## WHAT TO WORK ON
For the listing below, how many lines contain the word "changed"? Answer with only that figure.

## RECORDS SUPPLIED
+++++

-- pv_equiv track=rewrite | github.com/klyiiv/python__terminal_programms | kaspersky_2.py | can_form_kaspersky
-- ===== SOURCE A (Python) =====
-- def count_letters(word):
--     letter_count = {}
--
--     for letter in word:
--         if letter in letter_count:
--             letter_count[letter] += 1
--         else:
--             letter_count[letter] = 1
--
--     return letter_count
--
-- def can_form_kaspersky(word):
--     kaspersky = "kaspersky"
--     kaspersky_count = count_letters(kaspersky)
--     word_count = count_letters(word)
--
--     can_form = True
--     for letter in kaspersky_count:
--         if letter not in word_count or word_count[letter] < kaspersky_count[letter]:
--             can_form = False
--             break
--
--     return can_form
-- ===== SOURCE B (Python) =====
-- def can_form_kaspersky(word):
--     need = {'k': 2, 'a': 1, 's': 2, 'p': 1, 'e': 1, 'r': 1, 'y': 1}
--     missing = 9
--     for ch in word:
--         n = need.get(ch, 0)
--         if n:
--             need[ch] = n - 1
--             missing -= 1
--             if missing == 0:
--                 return True
--     return False
-- ===== Notes on version B (the rewrite author's own statement) =====
-- stated objective: alternative
-- what changed: A builds frequency tables of both strings and compares them; B never counts the word: it walks the word once, decrementing a remaining-need table of the 9 target letters, and returns True the moment all needs are satisfied (early exit) or False at the end.
import Mathlib
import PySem

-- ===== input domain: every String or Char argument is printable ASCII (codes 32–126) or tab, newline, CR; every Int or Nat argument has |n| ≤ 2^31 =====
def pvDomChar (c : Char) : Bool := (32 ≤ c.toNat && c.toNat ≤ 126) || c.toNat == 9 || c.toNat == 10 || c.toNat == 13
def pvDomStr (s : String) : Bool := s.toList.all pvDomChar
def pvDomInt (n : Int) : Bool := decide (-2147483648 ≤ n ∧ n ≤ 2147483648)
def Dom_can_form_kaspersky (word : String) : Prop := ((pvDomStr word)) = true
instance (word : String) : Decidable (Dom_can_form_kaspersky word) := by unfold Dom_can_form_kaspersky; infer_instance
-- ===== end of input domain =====

-- B drops A's two frequency tables: it scans the word once, decrementing a
-- remaining-need table of the target's letters and succeeding as soon as the
-- need is exhausted (objective: alternative single-pass/early-exit algorithm).

-- ===== PORT A =====
def count_letters (word : String) : PySem.Dict Char Int :=
  word.toList.foldl
    (fun letter_count letter =>
      if letter_count.contains letter then letter_count.modify letter 0 (· + 1)
      else letter_count.insert letter 1)
    PySem.Dict.empty

def can_form_kaspersky (word : String) : Bool :=
  let kaspersky := "kaspersky"
  let kaspersky_count := count_letters kaspersky
  let word_count := count_letters word
  -- 'word_count[letter]' is only evaluated when 'letter in word_count' (short-circuit 'or'),
  -- so getD with default 0 is exact here
  kaspersky_count.keys.foldl
    (fun can_form letter =>
      if can_form then
        if !word_count.contains letter
            || decide (word_count.getD letter 0 < kaspersky_count.getD letter 0)
        then false else true
      else can_form)
    true

-- ===== PORT B =====
-- the literal dict {'k': 2, 'a': 1, 's': 2, 'p': 1, 'e': 1, 'r': 1, 'y': 1}
def cfkNeed0 : PySem.Dict Char Int :=
  PySem.Dict.ofList [('k', 2), ('a', 1), ('s', 2), ('p', 1), ('e', 1), ('r', 1), ('y', 1)]

-- the for-loop with its two early exits (return True / fall through to return False)
def cfkGo (need : PySem.Dict Char Int) (missing : Int) : List Char → Bool
  | [] => false
  | ch :: rest =>
    let n := need.getD ch 0
    if n ≠ 0 then
      if missing - 1 = 0 then true
      else cfkGo (need.insert ch (n - 1)) (missing - 1) rest
    else cfkGo need missing rest

def can_form_kaspersky_alt (word : String) : Bool :=
  cfkGo cfkNeed0 9 word.toList

-- ===== PRECONDITION & SPEC =====
def Spec_can_form_kaspersky (word : String) (out : Bool) : Prop := out = can_form_kaspersky_alt word
instance (word : String) (out : Bool) : Decidable (Spec_can_form_kaspersky word out) := by unfold Spec_can_form_kaspersky; infer_instance

-- ===== CLAIM (what is proved, stated in full; the proofs are below) =====
def Claim_equal_can_form_kaspersky : Prop := ∀ (word : String), Dom_can_form_kaspersky word → Spec_can_form_kaspersky word (can_form_kaspersky word)

-- ===== LEMMAS AND PROOFS =====

-- the distinct letters of "kaspersky", in first-occurrence order
def cfkK : List Char := ['k', 'a', 's', 'p', 'e', 'r', 'y']

-- the common characterisation both ports are proved equal to
def cfkSpec (word : String) : Bool :=
  cfkK.all (fun c => decide (cfkNeed0.getD c 0 ≤ (word.toList.count c : Int)))

lemma cl_getD (c : Char) : ∀ (l : List Char) (d : PySem.Dict Char Int),
    (l.foldl
      (fun lc letter =>
        if lc.contains letter then lc.modify letter 0 (· + 1)
        else lc.insert letter 1) d).getD c 0 = d.getD c 0 + l.count c := by
  intro l
  induction l with
  | nil => intro d; simp
  | cons x t ih =>
    intro d
    simp only [List.foldl_cons]
    rw [ih]
    by_cases hx : d.contains x
    · simp only [hx, if_true]
      rw [PySem.Dict.getD_modify]
      by_cases hc : c = x
      · subst hc; simp [eq_comm]; omega
      · simp only [hc, if_false, List.count_cons]
        have : ¬ x = c := fun h => hc h.symm
        simp [this]
    · simp only [hx, if_false, Bool.false_eq_true]
      rw [PySem.Dict.getD_insert]
      by_cases hc : c = x
      · subst hc
        have h0 : d.getD c 0 = 0 := PySem.Dict.getD_of_not_contains _ _ (by simpa using hx)
        simp [h0]
        omega
      · simp only [hc, if_false, List.count_cons]
        have : ¬ x = c := fun h => hc h.symm
        simp [this]

lemma cl_contains (c : Char) : ∀ (l : List Char) (d : PySem.Dict Char Int),
    (l.foldl
      (fun lc letter =>
        if lc.contains letter then lc.modify letter 0 (· + 1)
        else lc.insert letter 1) d).contains c = (d.contains c || l.contains c) := by
  intro l
  induction l with
  | nil => intro d; simp
  | cons x t ih =>
    intro d
    simp only [List.foldl_cons]
    rw [ih]
    by_cases hx : d.contains x
    · by_cases hc : c = x
      · subst hc; simp [hx, PySem.Dict.contains_modify]
      · have hbe : (c == x) = false := by simp [hc]
        simp [hx, PySem.Dict.contains_modify, hc, hbe]
    · by_cases hc : c = x
      · subst hc; simp [hx]
      · have hbe : (c == x) = false := by simp [hc]
        simp [hx, hc, hbe, PySem.Dict.contains_insert]

lemma fold_step (L : List Char) (cond pred : Char → Bool) (h : ∀ c ∈ L, pred c = !cond c) :
    ∀ b : Bool, L.foldl (fun can c => if can then (if cond c then false else true) else can) b
      = (b && L.all pred) := by
  induction L with
  | nil => intro b; simp
  | cons x t ih =>
    intro b
    have hx := h x (by simp)
    simp only [List.foldl_cons, List.all_cons]
    rw [ih (fun c hc => h c (by simp [hc]))]
    cases b <;> cases hcx : cond x <;> simp [hx, hcx]

lemma letter_eq (word : String) (c : Char) (req : Nat) (h1 : 1 ≤ req)
    (hA : (count_letters "kaspersky").getD c 0 = (req : Int))
    (hB : cfkNeed0.getD c 0 = (req : Int))
    (hg : (count_letters word).getD c 0 = ((word.toList.count c : Nat) : Int))
    (hc : (count_letters word).contains c = word.toList.contains c) :
    (decide (cfkNeed0.getD c 0 ≤ (word.toList.count c : Int)))
      = !(!((count_letters word).contains c)
          || decide ((count_letters word).getD c 0 < (count_letters "kaspersky").getD c 0)) := by
  rw [hA, hB, hg, hc]
  by_cases h : (req : Int) ≤ word.toList.count c
  · have h2 : ¬(((word.toList.count c : Nat) : Int) < (req : Int)) := by omega
    simp [h, h2]
    exact List.count_pos_iff.mp (by omega)
  · have h2 : (((word.toList.count c : Nat) : Int) < (req : Int)) := by omega
    simp [h, h2]

-- A equals the characterisation
lemma a_eq_spec (word : String) : can_form_kaspersky word = cfkSpec word := by
  unfold can_form_kaspersky cfkSpec
  dsimp only
  have hkeys : (count_letters "kaspersky").keys = cfkK := by decide
  rw [hkeys]
  rw [fold_step cfkK
        (fun letter => !(count_letters word).contains letter
          || decide ((count_letters word).getD letter 0 < (count_letters "kaspersky").getD letter 0))
        (fun letter => decide (cfkNeed0.getD letter 0 ≤ (word.toList.count letter : Int)))
        ?_ true]
  · simp
  · intro c hcm
    have hg : (count_letters word).getD c 0 = ((word.toList.count c : Nat) : Int) := by
      unfold count_letters; rw [cl_getD]; simp
    have hcn : (count_letters word).contains c = word.toList.contains c := by
      unfold count_letters; rw [cl_contains]; simp
    fin_cases hcm
    · exact letter_eq word 'k' 2 (by norm_num) (by decide) (by decide) hg hcn
    · exact letter_eq word 'a' 1 (by norm_num) (by decide) (by decide) hg hcn
    · exact letter_eq word 's' 2 (by norm_num) (by decide) (by decide) hg hcn
    · exact letter_eq word 'p' 1 (by norm_num) (by decide) (by decide) hg hcn
    · exact letter_eq word 'e' 1 (by norm_num) (by decide) (by decide) hg hcn
    · exact letter_eq word 'r' 1 (by norm_num) (by decide) (by decide) hg hcn
    · exact letter_eq word 'y' 1 (by norm_num) (by decide) (by decide) hg hcn

lemma all_congr' (L : List Char) (f g : Char → Bool) (h : ∀ c ∈ L, f c = g c) :
    L.all f = L.all g := by
  induction L with
  | nil => rfl
  | cons x t ih => simp only [List.all_cons]; rw [h x (by simp), ih (fun c hc => h c (by simp [hc]))]

-- the single-pass loop of B computes the characterisation, by this invariant:
-- missing is the sum of the remaining needs over cfkK, needs outside cfkK are 0
lemma cfkGo_spec : ∀ (l : List Char) (need : PySem.Dict Char Int),
    (∀ c, c ∉ cfkK → need.getD c 0 = 0) →
    (∀ c, 0 ≤ need.getD c 0) →
    0 < ∑ c ∈ cfkK.toFinset, need.getD c 0 →
    cfkGo need (∑ c ∈ cfkK.toFinset, need.getD c 0) l
      = cfkK.all (fun c => decide (need.getD c 0 ≤ (l.count c : Int))) := by
  intro l
  induction l with
  | nil =>
    intro need h0 hnn hpos
    obtain ⟨c, hcK, hc⟩ : ∃ c ∈ cfkK.toFinset, 0 < need.getD c 0 := by
      by_contra h
      rw [not_exists] at h
      simp only [not_and, not_lt] at h
      have : ∑ c ∈ cfkK.toFinset, need.getD c 0 ≤ 0 :=
        Finset.sum_nonpos (fun c hcm => h c hcm)
      omega
    simp only [cfkGo]
    symm
    rw [List.all_eq_false]
    exact ⟨c, List.mem_toFinset.mp hcK, by simp [List.count_nil]; omega⟩
  | cons x rest ih =>
    intro need h0 hnn hpos
    rw [cfkGo]
    by_cases hx : need.getD x 0 = 0
    · simp only [hx, ne_eq, not_true_eq_false, if_false]
      rw [ih need h0 hnn hpos]
      apply all_congr'
      intro c hcm
      by_cases hcx : c = x
      · subst hcx
        have h1 : (decide (need.getD c 0 ≤ ((c :: rest).count c : Int))) = true := by
          simp only [hx, decide_eq_true_eq]; omega
        have h2 : (decide (need.getD c 0 ≤ (rest.count c : Int))) = true := by
          simp only [hx, decide_eq_true_eq]; omega
        rw [h1, h2]
      · have hxc : ¬ x = c := fun h => hcx (Eq.symm h)
        have : (x :: rest).count c = rest.count c := by
          rw [List.count_cons]
          simp [hxc]
        rw [this]
    · have hxK : x ∈ cfkK := by
        by_contra hK
        exact hx (h0 x hK)
      have hxpos : 0 < need.getD x 0 := lt_of_le_of_ne (hnn x) (fun h => hx h.symm)
      simp only [hx, ne_eq, not_false_eq_true, if_true]
      -- sum splits at x
      have hsplit : ∑ c ∈ cfkK.toFinset, need.getD c 0
          = need.getD x 0 + ∑ c ∈ cfkK.toFinset.erase x, need.getD c 0 :=
        (Finset.add_sum_erase _ _ (List.mem_toFinset.mpr hxK)).symm
      have herase_nn : 0 ≤ ∑ c ∈ cfkK.toFinset.erase x, need.getD c 0 :=
        Finset.sum_nonneg (fun c _ => hnn c)
      by_cases hdone : (∑ c ∈ cfkK.toFinset, need.getD c 0) - 1 = 0
      · simp only [hdone, if_true]
        -- sum = 1, so need x = 1 and all other needs are 0
        have hx1 : need.getD x 0 = 1 := by omega
        have hrest0 : ∀ c ∈ cfkK.toFinset.erase x, need.getD c 0 = 0 := by
          have hsum0 : ∑ c ∈ cfkK.toFinset.erase x, need.getD c 0 = 0 := by omega
          intro c hcm
          have hle := Finset.single_le_sum (f := fun c => need.getD c 0)
            (fun c _ => hnn c) hcm
          dsimp only at hle
          have := hnn c
          omega
        symm
        simp only [List.all_eq_true]
        intro c hcm
        by_cases hcx : c = x
        · subst hcx
          rw [hx1, List.count_cons_self]
          simp only [decide_eq_true_eq]
          omega
        · have : need.getD c 0 = 0 :=
            hrest0 c (Finset.mem_erase.mpr ⟨hcx, List.mem_toFinset.mpr hcm⟩)
          rw [this]
          simp only [decide_eq_true_eq]
          omega
      · simp only [hdone, if_false]
        -- recurse with the decremented need
        set need' := need.insert x (need.getD x 0 - 1) with hneed'
        have hget' : ∀ c, need'.getD c 0 = if c = x then need.getD x 0 - 1 else need.getD c 0 := by
          intro c; rw [hneed', PySem.Dict.getD_insert]
        have hsum' : ∑ c ∈ cfkK.toFinset, need'.getD c 0
            = (∑ c ∈ cfkK.toFinset, need.getD c 0) - 1 := by
          have hs' : ∑ c ∈ cfkK.toFinset, need'.getD c 0
              = need'.getD x 0 + ∑ c ∈ cfkK.toFinset.erase x, need'.getD c 0 :=
            (Finset.add_sum_erase _ _ (List.mem_toFinset.mpr hxK)).symm
          have he : ∑ c ∈ cfkK.toFinset.erase x, need'.getD c 0
              = ∑ c ∈ cfkK.toFinset.erase x, need.getD c 0 := by
            apply Finset.sum_congr rfl
            intro c hcm
            rw [hget']
            simp [(Finset.mem_erase.mp hcm).1]
          rw [hs', he, hget']
          rw [if_pos rfl]
          omega
        have hrec := ih need'
          (fun c hcK => by
            rw [hget']
            have hcx : ¬ c = x := fun h => hcK (h ▸ hxK)
            simp [hcx, h0 c hcK])
          (fun c => by
            rw [hget']
            by_cases hcx : c = x
            · simp [hcx]; omega
            · simp [hcx]; exact hnn c)
          (by rw [hsum']; omega)
        rw [hsum'] at hrec
        rw [hrec]
        apply all_congr'
        intro c hcm
        rw [hget']
        by_cases hcx : c = x
        · subst hcx
          rw [List.count_cons_self]
          rw [if_pos rfl]
          have : ((rest.count c + 1 : Nat) : Int) = (rest.count c : Int) + 1 := by push_cast; ring
          rw [this]
          rw [decide_eq_decide]
          omega
        · have hxc : ¬ x = c := fun h => hcx (Eq.symm h)
          have : (x :: rest).count c = rest.count c := by
            rw [List.count_cons]
            simp [hxc]
          rw [this]
          simp [hcx]

-- B equals the characterisation
lemma b_eq_spec (word : String) : can_form_kaspersky_alt word = cfkSpec word := by
  unfold can_form_kaspersky_alt cfkSpec
  have h9 : (9 : Int) = ∑ c ∈ cfkK.toFinset, cfkNeed0.getD c 0 := by decide
  rw [h9]
  have hkeys : cfkNeed0.keys = cfkK := by decide
  exact cfkGo_spec word.toList cfkNeed0
    (fun c hcK => by
      apply PySem.Dict.getD_of_not_contains
      rw [PySem.Dict.contains_eq_decide_mem_keys, hkeys]
      simpa using hcK)
    (fun c => by
      by_cases hcK : c ∈ cfkK
      · fin_cases hcK <;> decide
      · have hz : cfkNeed0.contains c = false := by
          rw [PySem.Dict.contains_eq_decide_mem_keys, hkeys]
          simpa using hcK
        rw [PySem.Dict.getD_of_not_contains _ _ hz])
    (by decide)

-- ===== VERDICT (by name: the statement is the Claim_ definition above) =====
theorem can_form_kaspersky_spec : Claim_equal_can_form_kaspersky := by
  intro word _
  unfold Spec_can_form_kaspersky
  rw [a_eq_spec, b_eq_spec]
-- pv_equiv track=rewrite | github.com/Patrik1352/Yandex_algo | 1/A.py | soccer_sucks
-- ===== SOURCE A (Python) =====
-- def soccer_sucks(x1, y1, x2, y2, home):
--     new_x2 = x2
--     while x1+new_x2 < y1 + y2:
--         new_x2 += 1
--     # счет сравняли
--
--     if home == 2:
--         if y1<=y2:
--             return new_x2+1
--         else:
--             return new_x2
--     else:
--         return new_x2 + 1
-- ===== SOURCE B (Python) =====
-- def soccer_sucks(x1, y1, x2, y2, home):
--     tied = max(x2, y1 + y2 - x1)
--     if home == 2 and y1 > y2:
--         return tied
--     return tied + 1
-- ===== Notes on version B (the rewrite author's own statement) =====
-- stated objective: faster
-- what changed: Replaces the unit-increment while loop with the closed form max(x2, y1+y2-x1) and a single branch for the final bump.
import Mathlib
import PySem

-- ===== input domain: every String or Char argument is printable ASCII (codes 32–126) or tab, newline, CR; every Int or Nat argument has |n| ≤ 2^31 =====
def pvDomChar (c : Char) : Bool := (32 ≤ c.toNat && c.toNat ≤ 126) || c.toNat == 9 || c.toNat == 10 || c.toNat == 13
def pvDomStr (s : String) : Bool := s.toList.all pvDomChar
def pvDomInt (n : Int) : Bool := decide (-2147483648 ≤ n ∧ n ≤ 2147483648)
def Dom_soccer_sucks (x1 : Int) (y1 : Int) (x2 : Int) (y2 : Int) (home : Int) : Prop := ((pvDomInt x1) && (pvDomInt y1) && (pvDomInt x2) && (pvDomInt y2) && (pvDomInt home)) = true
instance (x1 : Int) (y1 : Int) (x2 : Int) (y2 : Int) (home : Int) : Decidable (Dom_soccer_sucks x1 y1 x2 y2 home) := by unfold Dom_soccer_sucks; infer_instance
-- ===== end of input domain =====

-- B: closed-form max(x2, y1+y2-x1) replaces the unit-increment loop (asymptotically faster).


-- ===== PORT A =====
-- while x1+new_x2 < y1+y2: new_x2 += 1   (terminates since new_x2 grows toward y1+y2-x1)
def soccerLoopA (x1 : Int) (y1 : Int) (y2 : Int) (new_x2 : Int) : Int :=
  if x1 + new_x2 < y1 + y2 then soccerLoopA x1 y1 y2 (new_x2 + 1) else new_x2
termination_by (y1 + y2 - (x1 + new_x2)).toNat
decreasing_by omega

def soccer_sucks (x1 : Int) (y1 : Int) (x2 : Int) (y2 : Int) (home : Int) : Int :=
  let new_x2 := soccerLoopA x1 y1 y2 x2
  if home == 2 then
    if y1 <= y2 then new_x2 + 1 else new_x2
  else new_x2 + 1

-- ===== PORT B =====
def soccer_sucks_alt (x1 : Int) (y1 : Int) (x2 : Int) (y2 : Int) (home : Int) : Int :=
  let tied := max x2 (y1 + y2 - x1)
  if home == 2 && y1 > y2 then tied else tied + 1

-- ===== PRECONDITION & SPEC =====
def Spec_soccer_sucks (x1 : Int) (y1 : Int) (x2 : Int) (y2 : Int) (home : Int) (out : Int) : Prop := out = soccer_sucks_alt x1 y1 x2 y2 home
instance (x1 : Int) (y1 : Int) (x2 : Int) (y2 : Int) (home : Int) (out : Int) : Decidable (Spec_soccer_sucks x1 y1 x2 y2 home out) := by unfold Spec_soccer_sucks; infer_instance

-- ===== CLAIM (what is proved, stated in full; the proofs are below) =====
def Claim_equal_soccer_sucks : Prop := ∀ (x1 : Int) (y1 : Int) (x2 : Int) (y2 : Int) (home : Int), Dom_soccer_sucks x1 y1 x2 y2 home → Spec_soccer_sucks x1 y1 x2 y2 home (soccer_sucks x1 y1 x2 y2 home)

-- ===== LEMMAS AND PROOFS =====

-- ===== VERDICT (by name: the statement is the Claim_ definition above) =====
theorem soccerLoopA_eq (x1 y1 y2 nx2 : Int) : soccerLoopA x1 y1 y2 nx2 = max nx2 (y1 + y2 - x1) := by
  fun_induction soccerLoopA with
  | case1 nx2 h ih => rw [ih]; omega
  | case2 nx2 h => omega

theorem soccer_sucks_spec : Claim_equal_soccer_sucks := by
  intro x1 y1 x2 y2 home _
  unfold Spec_soccer_sucks soccer_sucks soccer_sucks_alt
  rw [soccerLoopA_eq]
  simp only [beq_iff_eq, Bool.and_eq_true, decide_eq_true_eq]
  split_ifs <;> simp_all <;> omega
-- pv_equiv track=rewrite | github.com/mtimkovich/maxtimkovich.com | src/friendbot/friendbot.py | emotifier
-- ===== SOURCE A (Python) =====
-- characters = {
--     ' ': '-----',
--     '.': '00001',
--     '!': '11101',
--     'a': '75755',
--     'b': '75757',
--     'c': '71117',
--     'd': '35553',
--     'e': '71717',
--     'f': '71711',
--     'g': '71757',
--     'h': '55755',
--     'i': '72227',
--     'j': '44457',
--     'k': '55355',
--     'l': '11117',
--     'm': '57555',
--     'n': '75555',
--     'o': '75557',
--     'p': '75711',
--     'q': '75744',
--     'r': '75355',
--     's': '71747',
--     't': '72222',
--     'u': '55557',
--     'v': '55552',
--     'w': '55575',
--     'x': '55255',
--     'y': '55222',
--     'z': '74717',
-- }
--
-- display = {
--     '7': 'ccc',
--     '5': 'c c',
--     '4': '  c',
--     '3': 'cc ',
--     '2': ' c ',
--     '1': 'c  ',
--     '0': '   ',
-- }
--
-- def emotifier(emote, phrase):
--     output = ''
--     for i in range(5):
--         for c in phrase:
--             line = characters[c][i]
--
--             if line == '-':
--                 output += ':blank:'
--                 continue
--
--             line_out = display[line]
--
--             line_out = line_out.replace(' ', ':blank:')
--             line_out = line_out.replace('c', emote)
--
--             output += line_out + '    '
--
--         output += '\n'
--
--     return output
-- ===== SOURCE B (Python) =====
-- FONT = {
--     ' ': '-----', '.': '00001', '!': '11101',
--     'a': '75755', 'b': '75757', 'c': '71117', 'd': '35553', 'e': '71717',
--     'f': '71711', 'g': '71757', 'h': '55755', 'i': '72227', 'j': '44457',
--     'k': '55355', 'l': '11117', 'm': '57555', 'n': '75555', 'o': '75557',
--     'p': '75711', 'q': '75744', 'r': '75355', 's': '71747', 't': '72222',
--     'u': '55557', 'v': '55552', 'w': '55575', 'x': '55255', 'y': '55222',
--     'z': '74717',
-- }
--
-- # each display digit as its three pixels
-- CELLS = {
--     '7': ('c', 'c', 'c'), '5': ('c', ' ', 'c'), '4': (' ', ' ', 'c'),
--     '3': ('c', 'c', ' '), '2': (' ', 'c', ' '), '1': ('c', ' ', ' '),
--     '0': (' ', ' ', ' '),
-- }
--
--
-- def emotifier(emote, phrase):
--     def seg(d):
--         # render one display digit pixel by pixel, trailing cell gap included
--         return ''.join(emote if p == 'c' else ':blank:' for p in CELLS[d]) + '    '
--
--     # char-major: the 5-row block of every character, left to right
--     blocks = []
--     for c in phrase:
--         blocks.append([':blank:' if r == '-' else seg(r) for r in FONT[c]])
--
--     # transpose: assemble each of the 5 rows from the blocks
--     rows = []
--     for i in range(5):
--         rows.append(''.join(b[i] for b in blocks))
--     return '\n'.join(rows) + '\n'
-- ===== Notes on version B (the rewrite author's own statement) =====
-- stated objective: alternative
-- what changed: B is char-major and pixel-based: it renders each display digit pixel by pixel (emote/':blank:' per pixel instead of A's two str.replace passes), builds the 5-row block of each character, transposes the blocks into rows and joins them with '\n', instead of A's row-major single string accumulator.
import Mathlib
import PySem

+++++

## RESPONSE FOR THIS EXERCISE
3